こよいの耳に届くのは、自分の呼吸の音だけだった。吸い込んだ空気が喉の奥で冷たく沈んだ。この森の静けさは、里の夜とは違う。音そのものが吸い込まれてしまうような、底なしの空白だ。
鳥の声が、聞こえない。
虫の音も、聞こえない。
ただ、自分の足音だけが響いている。
里の長の言葉が、頭をよぎった。
「境を越えてくる奴らがいる」
「測る者たちだ。何かが変わった」
「油断するな」
こよいは、巾着を握った。
一人じゃない。水路がいる。
その温もりだけが、震える足を支えていた。
巾着の中で、水路の神がかすかに身じろぎしたのが分かった。怖がっている。でも、一緒にいてくれている。それだけで、足を前に出す力が湧いた。
◇
歩き続けた。
道は、どんどん狭くなっていく。
木々の間を、すり抜けるように進む。
枝が、服を引っかける。
外そうと腕を引っ張ると、背後から湿った風が首筋を撫でた。誰の気配でもない。ただの風だ。分かっているのに、背筋を伝う冷たさに、鼓動が跳ねた。
巾着が、少し冷たくなった。
「……水路?」
こよいは、胸元を押さえた。
「……きをつけて」
水路の神の声が、震えていた。
「……なにか、いる」
何かがいる。
こよいは、足を止めた。
周りを見回す。
暗い。
霧が濃くなっている。
何も見えない。
「……どこ?」
「……わからない」
「……でも、いる」
こよいは、息を潜めた。
耳を澄ませる。
静寂。
何も聞こえない。でも、確かに何かがいる。
水路の神がそう言っている。
神が言うなら、間違いない。
◇
ゆっくりと、歩き始めた。
音を立てないように。
息を殺して。
一歩ずつ、慎重に。
枝が折れるような音を、待っていた。
「……にげて」
水路の神の声が、また震えた。
「……まえに、いる」
前に、いる。
こよいは、足を止めた。
前方を、見つめた。
暗い。
霧が、濃い。
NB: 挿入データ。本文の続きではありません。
-- pv_equiv track=rewrite | github.com/JT76/Pauli_grouping_joint_measurements | JW_and_grouping.py | update_index_list
-- ===== SOURCE A (Python) =====
-- def update_index_list(index_list, basis, update_index):
--     more_index = True
--     max_range = len(basis) - update_index
--     if update_index > len(index_list):
--         more_index = False
--         return index_list, more_index
--     index_list[-update_index] += 1
--     if index_list[-update_index] > max_range:
--         index_list, more_index = update_index_list(index_list, basis, update_index + 1)
--         if update_index + 1 > len(index_list):
--             more_index = False
--             return index_list, more_index
--         index_list[-update_index] = index_list[-(update_index + 1)] + 1
--         return index_list, more_index
--     else:
--         return index_list, more_index
-- ===== SOURCE B (Python) =====
-- def update_index_list(index_list, basis, update_index):
--     # Iterative odometer: scan upward for the level that absorbs the carry,
--     # then propagate values back down (mutates index_list in place, like A).
--     n = len(index_list)
--     i = update_index
--     more = False
--     while i <= n:
--         pos = n - i
--         index_list[pos] += 1
--         if index_list[pos] <= len(basis) - i:
--             more = True
--             break
--         i += 1
--     start = i - 1 if more else n - 1
--     for j in range(start, update_index - 1, -1):
--         index_list[n - j] = index_list[n - j - 1] + 1
--     return index_list, more
-- ===== Notes on version B (the rewrite author's own statement) =====
-- stated objective: alternative
-- what changed: Replaces A's recursion (with mutation interleaved into the unwind) by an explicit upward while-loop that finds the level absorbing the carry, followed by one downward for-loop that propagates the new values, using left-based indices instead of Python negative indexing.
-- outside the precondition, e.g. on update_index_list([3], [1, 2, 3], 0): A returns ([6], False), B raises IndexError
import Mathlib
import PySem

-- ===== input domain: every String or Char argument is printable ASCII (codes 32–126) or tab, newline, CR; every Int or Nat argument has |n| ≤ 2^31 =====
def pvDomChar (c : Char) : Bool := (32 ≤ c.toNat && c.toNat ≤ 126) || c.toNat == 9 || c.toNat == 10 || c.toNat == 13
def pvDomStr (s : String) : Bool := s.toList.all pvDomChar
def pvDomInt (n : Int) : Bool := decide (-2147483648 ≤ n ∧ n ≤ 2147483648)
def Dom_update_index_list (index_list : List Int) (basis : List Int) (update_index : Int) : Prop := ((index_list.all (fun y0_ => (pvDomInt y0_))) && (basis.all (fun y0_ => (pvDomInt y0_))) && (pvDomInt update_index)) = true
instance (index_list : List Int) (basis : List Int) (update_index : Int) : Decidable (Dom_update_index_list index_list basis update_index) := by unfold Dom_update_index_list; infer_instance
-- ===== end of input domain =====

-- B replaces A's recursion by an explicit carry-search loop plus a downward propagation loop
-- (same cost, plainer control flow). Both A and B mutate index_list in place in Python; the
-- equivalence proved here is about the returned (list, flag) value, which A and B also leave
-- as the final state of the argument.

-- ===== PORT A =====
-- Literal port of A's recursion; Python negative indexing l[-u] via pyGetD/pySetD (exact under
-- Pre_, which guarantees the index is in range wherever A reads/writes).
def update_index_list (index_list : List Int) (basis : List Int) (update_index : Int) : List Int × Bool :=
  let max_range : Int := (basis.length : Int) - update_index
  if update_index > (index_list.length : Int) then (index_list, false)
  else
    let l1 := PySem.List.pySetD index_list (-update_index)
                (PySem.List.pyGetD index_list (-update_index) 0 + 1)
    if PySem.List.pyGetD l1 (-update_index) 0 > max_range then
      let r := update_index_list l1 basis (update_index + 1)
      if update_index + 1 > (r.1.length : Int) then (r.1, false)
      else
        (PySem.List.pySetD r.1 (-update_index)
          (PySem.List.pyGetD r.1 (-(update_index + 1)) 0 + 1), r.2)
    else (l1, true)
termination_by ((index_list.length : Int) + 1 - update_index).toNat
decreasing_by
  simp only [PySem.List.length_pySetD]
  omega

-- ===== PORT B =====
-- the while loop of Source B: returns (mutated list, loop variable i at exit, more flag)
def uilWhile (l : List Int) (basis : List Int) (n : Int) (i : Int) : List Int × Int × Bool :=
  if i ≤ n then
    let pos := n - i
    let l1 := PySem.List.pySetD l pos (PySem.List.pyGetD l pos 0 + 1)
    if PySem.List.pyGetD l1 pos 0 ≤ (basis.length : Int) - i then (l1, i, true)
    else uilWhile l1 basis n (i + 1)
  else (l, i, false)
termination_by (n + 1 - i).toNat
decreasing_by omega

-- the downward for-loop of Source B: for j in range(start, u-1, -1): l[n-j] = l[n-j-1] + 1
def uilProp (l : List Int) (n : Int) (j : Int) (u : Int) : List Int :=
  if u ≤ j then
    uilProp (PySem.List.pySetD l (n - j) (PySem.List.pyGetD l (n - j - 1) 0 + 1)) n (j - 1) u
  else l
termination_by (j + 1 - u).toNat
decreasing_by omega

def update_index_list_alt (index_list : List Int) (basis : List Int) (update_index : Int) : List Int × Bool :=
  let n : Int := (index_list.length : Int)
  let w := uilWhile index_list basis n update_index
  let start : Int := if w.2.2 then w.2.1 - 1 else n - 1
  (uilProp w.1 n start update_index, w.2.2)

-- ===== PRECONDITION & SPEC =====
-- Pre_ excludes update_index < 1: there Python's index -update_index is nonnegative, so A
-- either raises IndexError or, via wraparound, increments an accidental front position —
-- and B's left-based index arithmetic raises IndexError on exactly those inputs.
def Pre_update_index_list (index_list : List Int) (basis : List Int) (update_index : Int) : Prop :=
  1 ≤ update_index
instance (index_list : List Int) (basis : List Int) (update_index : Int) : Decidable (Pre_update_index_list index_list basis update_index) := by unfold Pre_update_index_list; infer_instance

def pvWitness_update_index_list : List Int × List Int × Int := ([1, 2], [5, 6, 7], 1)

def Spec_update_index_list (index_list : List Int) (basis : List Int) (update_index : Int) (out : List Int × Bool) : Prop := out = update_index_list_alt index_list basis update_index
instance (index_list : List Int) (basis : List Int) (update_index : Int) (out : List Int × Bool) : Decidable (Spec_update_index_list index_list basis update_index out) := by unfold Spec_update_index_list; infer_instance

-- ===== CLAIM (what is proved, stated in full; the proofs are below) =====
def Claim_equal_update_index_list : Prop := ∀ (index_list : List Int) (basis : List Int) (update_index : Int), Dom_update_index_list index_list basis update_index → Pre_update_index_list index_list basis update_index → Spec_update_index_list index_list basis update_index (update_index_list index_list basis update_index)

-- ===== LEMMAS AND PROOFS =====

theorem uilWhile_length (l basis : List Int) (n i : Int) :
    (uilWhile l basis n i).1.length = l.length := by
  fun_induction uilWhile l basis n i with
  | case1 => exact PySem.List.length_pySetD ..
  | case2 => rename_i ih; rw [ih]; exact PySem.List.length_pySetD ..
  | case3 => rfl

theorem uilProp_length (l : List Int) (n j u : Int) :
    (uilProp l n j u).length = l.length := by
  fun_induction uilProp l n j u with
  | case1 => rename_i ih; rw [ih]; exact PySem.List.length_pySetD ..
  | case2 => rfl

theorem uilWhile_exit_ge (l basis : List Int) (n i : Int) :
    i ≤ (uilWhile l basis n i).2.1 := by
  fun_induction uilWhile l basis n i with
  | case1 => simp
  | case2 => rename_i ih; omega
  | case3 => simp

-- zeta-free one-step unfoldings of the ports (the definitions use let-bindings)
theorem updA_eq (l basis : List Int) (u : Int) :
    update_index_list l basis u =
      if u > (l.length : Int) then (l, false)
      else
        if PySem.List.pyGetD (PySem.List.pySetD l (-u) (PySem.List.pyGetD l (-u) 0 + 1)) (-u) 0 >
            (basis.length : Int) - u then
          if u + 1 > (((update_index_list (PySem.List.pySetD l (-u) (PySem.List.pyGetD l (-u) 0 + 1)) basis (u + 1)).1.length : Int)) then
            ((update_index_list (PySem.List.pySetD l (-u) (PySem.List.pyGetD l (-u) 0 + 1)) basis (u + 1)).1, false)
          else
            (PySem.List.pySetD (update_index_list (PySem.List.pySetD l (-u) (PySem.List.pyGetD l (-u) 0 + 1)) basis (u + 1)).1 (-u)
              (PySem.List.pyGetD (update_index_list (PySem.List.pySetD l (-u) (PySem.List.pyGetD l (-u) 0 + 1)) basis (u + 1)).1 (-(u + 1)) 0 + 1),
             (update_index_list (PySem.List.pySetD l (-u) (PySem.List.pyGetD l (-u) 0 + 1)) basis (u + 1)).2)
        else (PySem.List.pySetD l (-u) (PySem.List.pyGetD l (-u) 0 + 1), true) := by
  rw [update_index_list]

theorem updB_eq (l basis : List Int) (u : Int) :
    update_index_list_alt l basis u =
      (uilProp (uilWhile l basis (l.length : Int) u).1 (l.length : Int)
        (if (uilWhile l basis (l.length : Int) u).2.2 then (uilWhile l basis (l.length : Int) u).2.1 - 1
         else (l.length : Int) - 1) u,
       (uilWhile l basis (l.length : Int) u).2.2) := by
  rw [update_index_list_alt]

theorem uilWhile_eq (l basis : List Int) (n i : Int) :
    uilWhile l basis n i =
      if i ≤ n then
        if PySem.List.pyGetD (PySem.List.pySetD l (n - i) (PySem.List.pyGetD l (n - i) 0 + 1)) (n - i) 0 ≤
            (basis.length : Int) - i then
          (PySem.List.pySetD l (n - i) (PySem.List.pyGetD l (n - i) 0 + 1), i, true)
        else uilWhile (PySem.List.pySetD l (n - i) (PySem.List.pyGetD l (n - i) 0 + 1)) basis n (i + 1)
      else (l, i, false) := by
  rw [uilWhile]

theorem uilProp_stop (l : List Int) (n j u : Int) (h : j < u) : uilProp l n j u = l := by
  rw [uilProp, if_neg (by omega)]

-- bridge: Python's negative index -u equals the left-based index len-u (1 ≤ u ≤ len)
theorem uil_idx_neg (n : Nat) (u : Int) (h1 : 1 ≤ u) (h2 : u ≤ (n : Int)) :
    PySem.List.pyIdx? n (-u) = PySem.List.pyIdx? n ((n : Int) - u) := by
  simp only [PySem.List.pyIdx?]
  split_ifs <;> first | rfl | omega | (congr 1; omega)

theorem uil_getD_neg (xs : List Int) (u : Int) (d : Int) (h1 : 1 ≤ u) (h2 : u ≤ (xs.length : Int)) :
    PySem.List.pyGetD xs (-u) d = PySem.List.pyGetD xs ((xs.length : Int) - u) d := by
  simp only [PySem.List.pyGetD, PySem.List.pyGet?, uil_idx_neg xs.length u h1 h2]

theorem uil_setD_neg (xs : List Int) (u : Int) (v : Int) (h1 : 1 ≤ u) (h2 : u ≤ (xs.length : Int)) :
    PySem.List.pySetD xs (-u) v = PySem.List.pySetD xs ((xs.length : Int) - u) v := by
  simp only [PySem.List.pySetD, PySem.List.pySet?, uil_idx_neg xs.length u h1 h2]

-- peeling the LAST iteration (j = u) off the downward propagation loop
theorem uilProp_last (l : List Int) (n j u : Int) (h : u ≤ j) :
    uilProp l n j u =
      PySem.List.pySetD (uilProp l n j (u + 1)) (n - u)
        (PySem.List.pyGetD (uilProp l n j (u + 1)) (n - u - 1) 0 + 1) := by
  by_cases hj : u + 1 ≤ j
  · have hstep : uilProp l n j (u + 1) =
        uilProp (PySem.List.pySetD l (n - j) (PySem.List.pyGetD l (n - j - 1) 0 + 1)) n (j - 1) (u + 1) := by
      rw [uilProp, if_pos hj]
    rw [hstep, uilProp, if_pos h]
    exact uilProp_last _ n (j - 1) u (by omega)
  · have hju : j = u := by omega
    subst hju
    rw [uilProp_stop l n j (j + 1) (by omega), uilProp, if_pos h,
       uilProp_stop _ n (j - 1) j (by omega)]
termination_by (j - u).toNat
decreasing_by omega

-- the core correspondence: A's recursion computes B's loop-then-propagate result
theorem uil_main (l basis : List Int) (u : Int) (hu : 1 ≤ u) :
    update_index_list l basis u = update_index_list_alt l basis u := by
  rw [updA_eq, updB_eq]
  by_cases h1 : u > (l.length : Int)
  · have hw : uilWhile l basis (l.length : Int) u = (l, u, false) := by
      rw [uilWhile_eq, if_neg (by omega)]
    rw [if_pos h1, hw]
    simp only [Bool.false_eq_true, if_false]
    rw [uilProp_stop l _ _ u (by omega)]
  · rw [if_neg h1]
    have hun : u ≤ (l.length : Int) := by omega
    rw [uil_setD_neg l u _ hu hun, uil_getD_neg l u 0 hu hun]
    set l1 := PySem.List.pySetD l ((l.length : Int) - u) (PySem.List.pyGetD l ((l.length : Int) - u) 0 + 1) with hl1
    have hlen1 : l1.length = l.length := PySem.List.length_pySetD ..
    rw [uil_getD_neg l1 u 0 hu (by omega), hlen1]
    have hWu : uilWhile l basis (l.length : Int) u =
        if PySem.List.pyGetD l1 ((l.length : Int) - u) 0 ≤ (basis.length : Int) - u then (l1, u, true)
        else uilWhile l1 basis (l.length : Int) (u + 1) := by
      rw [uilWhile_eq, if_pos hun, hl1]
    by_cases h2 : PySem.List.pyGetD l1 ((l.length : Int) - u) 0 > (basis.length : Int) - u
    · rw [if_pos h2]
      rw [if_neg (by omega)] at hWu
      -- overflow: A recurses; rewrite the recursive call through the IH
      have hIH := uil_main l1 basis (u + 1) (by omega)
      rw [updB_eq] at hIH
      rw [hIH, hWu, hlen1]
      set w := uilWhile l1 basis (l.length : Int) (u + 1) with hw
      have hwlen : w.1.length = l.length := by rw [hw, uilWhile_length]; exact hlen1
      have hwge : u + 1 ≤ w.2.1 := by rw [hw]; exact uilWhile_exit_ge ..
      set s : Int := if w.2.2 then w.2.1 - 1 else (l.length : Int) - 1 with hs
      set r1 := uilProp w.1 (l.length : Int) s (u + 1) with hr1
      have hrlen : r1.length = l.length := by rw [hr1, uilProp_length]; exact hwlen
      by_cases h3 : u + 1 > ((r1.length : Int))
      · -- u = len(l): the carry ran off at once; no propagation on either side
        rw [if_pos h3]
        have hw' : w = (l1, u + 1, false) := by rw [hw, uilWhile_eq, if_neg (by omega)]
        have hs' : s = (l.length : Int) - 1 := by rw [hs, hw']; simp
        have hr' : r1 = l1 := by
          rw [hr1, hs', hw', uilProp_stop _ _ _ _ (by omega)]
        rw [hr', hs', hw', uilProp_stop _ _ _ _ (by omega)]
      · rw [if_neg h3]
        rw [hrlen] at h3
        have hsu : u ≤ s := by rw [hs]; split <;> omega
        rw [uil_setD_neg r1 u _ hu (by omega), uil_getD_neg r1 (u + 1) 0 (by omega) (by omega), hrlen]
        have hidx : ((l.length : Int) - (u + 1)) = (l.length : Int) - u - 1 := by ring
        rw [hidx, hr1, ← uilProp_last w.1 (l.length : Int) s u hsu]
    · rw [if_neg h2]
      rw [if_pos (by omega)] at hWu
      rw [hWu]
      simp only [if_true]
      rw [uilProp_stop _ _ _ _ (by omega)]
termination_by ((l.length : Int) + 1 - u).toNat
decreasing_by simp only [PySem.List.length_pySetD]; omega

-- ===== VERDICT (by name: the statement is the Claim_ definition above) =====
theorem update_index_list_spec : Claim_equal_update_index_list := by
  intro l basis u _ hu
  exact uil_main l basis u hu
-- pv_equiv track=rewrite | github.com/QuangChinhDE/appbi-ai | backend/app/services/auto_tagging_service.py | _format_column_catalog
-- ===== SOURCE A (Python) =====
-- from typing import Any, Dict, Iterable, List, Optional, Sequence, Set, Tuple
--
-- def _format_column_catalog(columns: Sequence[Dict[str, str]], max_line_chars: int = 160) -> str:
--     """Render the full column catalog compactly so we can keep all names."""
--     if not columns:
--         return "  (no columns available)"
--
--     entries = [f"{column['name']} ({column.get('type') or 'unknown'})" for column in columns]
--     lines: List[str] = []
--     current = "  - "
--     for entry in entries:
--         candidate = entry if current == "  - " else f", {entry}"
--         if len(current) + len(candidate) > max_line_chars and current != "  - ":
--             lines.append(current)
--             current = f"  - {entry}"
--         else:
--             current += candidate if current != "  - " else entry
--     if current.strip():
--         lines.append(current)
--     return "\n".join(lines)
-- ===== SOURCE B (Python) =====
-- from typing import Dict, List, Sequence
--
-- def _format_column_catalog(columns: Sequence[Dict[str, str]], max_line_chars: int = 160) -> str:
--     """Render the full column catalog compactly so we can keep all names."""
--     if not columns:
--         return "  (no columns available)"
--
--     entries = ["{} ({})".format(c["name"], c.get("type") or "unknown") for c in columns]
--     n = len(entries)
--     # prefix sums of entry lengths: pref[k] = len(entries[0]) + ... + len(entries[k-1])
--     pref = [0]
--     total = 0
--     for e in entries:
--         total += len(e)
--         pref.append(total)
--     # The line holding entries i..j has width 4 + (pref[j+1] - pref[i]) + 2*(j - i),
--     # which is strictly increasing in j, so the last entry of each line can be
--     # found by binary search instead of walking entry by entry.
--     lines: List[str] = []
--     i = 0
--     while i < n:
--         lo, hi = i, n - 1
--         while lo < hi:
--             mid = (lo + hi + 1) // 2
--             if 4 + (pref[mid + 1] - pref[i]) + 2 * (mid - i) <= max_line_chars:
--                 lo = mid
--             else:
--                 hi = mid - 1
--         # lo = largest j with that width <= max_line_chars (the first entry of a
--         # line is always admitted, so lo = i when even a single entry overflows)
--         lines.append("  - " + ", ".join(entries[i:lo + 1]))
--         i = lo + 1
--     return "\n".join(lines)
-- ===== Notes on version B (the rewrite author's own statement) =====
-- stated objective: alternative
-- what changed: B precomputes prefix sums of entry lengths, finds the last entry of each line by binary search on the closed-form line width (strictly increasing in the end index), and emits each line as one slice join, instead of A's entry-by-entry greedy string growth.
import Mathlib
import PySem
でも、何かが見える。
光。
遠くで、何かが光っている。
白い光。
点滅している。
「……あれ、何?」
こよいは、目を細めた。
光が、一つじゃない。
二つ、三つ、四つ。
どんどん増えていく。
「……」
水路の神が、黙り込んだ。
「……水路?」
「……」
巾着が、凍りついたように冷たくなった。
「……かんそくしゃ」
水路の神の声が、かすれた。
「……たくさん、いる」
◇
観測者。
こよいは、その光を見つめた。
遠くで、点滅している。
十以上。いや、もっとある。
無数の光。
全部、観測者。
「……本隊」
こよいは、呟いた。
長が警告していた、境を越えてくる者たち。しかも、これほどの数。
ここにいた。
進む道の、先に。
「……にげる?」
水路の神の声。
「……もどる?」
こよいは、考えた。
戻れば、安全かもしれない。でも、水路の神を届けられない。
下を向けば、足元の霧が自分の影を飲み込んでいる。でも、胸元の温もりだけは確かだ。
引き返せば、右の道で見た明るさに戻れる。だが、この先でしか届けられないのだと、足裏が覚えていた。
しおりの犠牲が、頭をよぎった。
祠との約束が、胸に響いた。
「……行く」
こよいは、言った。
「……逃げない」
「……でも」
「……水路を、届ける」
こよいは、巾着を握りしめた。
「……約束したから」
沈黙。
それから、水路の神の声が聞こえた。
「……いっしょに、いく」
「……さいごまで」
「……うん」
こよいは、頷いた。
「……一緒に、行こう」
◇
光が、遠くで点滅している。
無数の光。観測者の光。
こよいは、その光を見つめた。
怖い。でも、進む。
足の裏で地面の冷たさを確かめながら、一歩ずつ距離を縮める。
水路の神を届ける。
それが、今の約束だ。
それで、終わりじゃない。
まだ、旅は続く。
こよいは、一歩を踏み出した。
暗い森の中を。
光に向かって。
遠くに、無数の光。
観測者の本隊が、そこにいる。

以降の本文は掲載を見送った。